- **INSTRUCTIONS FOR THE TASK**
Locate the word "Decidable" in the data below, then copy every line that holds it.

- **DATA EXTRACT**
-- pv_equiv track=rewrite | github.com/Memory1219/cv-assignments | Final-lab/final_code/utils.py | select_connects
-- ===== SOURCE A (Python) =====
-- def select_connects(mode):
--     connects = []
--     if mode == 8:
--         for x in [1, 0, -1]:
--             for y in [1, 0, -1]:
--                 if x == 0 and y == 0:
--                     continue
--                 connects.append((x, y))
--     if mode == 4:
--         for x in [1, 0, -1]:
--             for y in [1, 0, -1]:
--                 if abs(x + y) == 1:
--                     connects.append((x, y))
--     return connects
-- ===== SOURCE B (Python) =====
-- def select_connects(mode):
--     if mode == 8:
--         return [(1, 1), (1, 0), (1, -1), (0, 1), (0, -1), (-1, 1), (-1, 0), (-1, -1)]
--     if mode == 4:
--         return [(1, 0), (0, 1), (0, -1), (-1, 0)]
--     return []
-- ===== Notes on version B (the rewrite author's own statement) =====
-- stated objective: simpler
-- what changed: Replaced the nested loops with filter conditions by explicit literal neighbor-offset lists returned per mode (closed form / lookup).
import Mathlib
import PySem

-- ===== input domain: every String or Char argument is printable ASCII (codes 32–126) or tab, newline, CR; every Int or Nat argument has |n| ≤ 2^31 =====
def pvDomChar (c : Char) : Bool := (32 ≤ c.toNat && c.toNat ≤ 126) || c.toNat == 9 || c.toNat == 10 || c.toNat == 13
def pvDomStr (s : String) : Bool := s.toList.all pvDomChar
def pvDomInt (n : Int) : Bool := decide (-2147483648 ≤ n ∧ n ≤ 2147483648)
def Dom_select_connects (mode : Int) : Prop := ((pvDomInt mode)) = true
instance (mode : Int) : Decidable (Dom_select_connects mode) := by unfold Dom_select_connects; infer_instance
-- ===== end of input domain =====

-- B replaces A's nested loops/filters by explicit literal offset lists per mode (simpler).

-- ===== PORT A =====
def select_connects (mode : Int) : List (Int × Int) :=
  let connects : List (Int × Int) := []
  let connects :=
    if mode == 8 then
      [(1 : Int), 0, -1].foldl (fun acc x =>
        [(1 : Int), 0, -1].foldl (fun acc y =>
          if x == 0 && y == 0 then acc else acc ++ [(x, y)]) acc) connects
    else connects
  let connects :=
    if mode == 4 then
      [(1 : Int), 0, -1].foldl (fun acc x =>
        [(1 : Int), 0, -1].foldl (fun acc y =>
          if (x + y).natAbs == 1 then acc ++ [(x, y)] else acc) acc) connects
    else connects
  connects

-- ===== PORT B =====
def select_connects_alt (mode : Int) : List (Int × Int) :=
  if mode == 8 then
    [(1, 1), (1, 0), (1, -1), (0, 1), (0, -1), (-1, 1), (-1, 0), (-1, -1)]
  else if mode == 4 then
    [(1, 0), (0, 1), (0, -1), (-1, 0)]
  else []

-- ===== PRECONDITION & SPEC =====
def Spec_select_connects (mode : Int) (out : List (Int × Int)) : Prop := out = select_connects_alt mode
instance (mode : Int) (out : List (Int × Int)) : Decidable (Spec_select_connects mode out) := by unfold Spec_select_connects; infer_instance

-- ===== CLAIM (what is proved, stated in full; the proofs are below) =====
def Claim_equal_select_connects : Prop := ∀ (mode : Int), Dom_select_connects mode → Spec_select_connects mode (select_connects mode)

-- ===== LEMMAS AND PROOFS =====

-- ===== VERDICT (by name: the statement is the Claim_ definition above) =====
theorem select_connects_spec : Claim_equal_select_connects := by
  intro mode _
  unfold Spec_select_connects select_connects select_connects_alt
  by_cases h8 : mode = 8
  · subst h8; decide
  · by_cases h4 : mode = 4
    · subst h4; decide
    · simp [h4, h8]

- **RESULT BELOW**
instance (mode : Int) : Decidable (Dom_select_connects mode) := by unfold Dom_select_connects; infer_instance
instance (mode : Int) (out : List (Int × Int)) : Decidable (Spec_select_connects mode out) := by unfold Spec_select_connects; infer_instance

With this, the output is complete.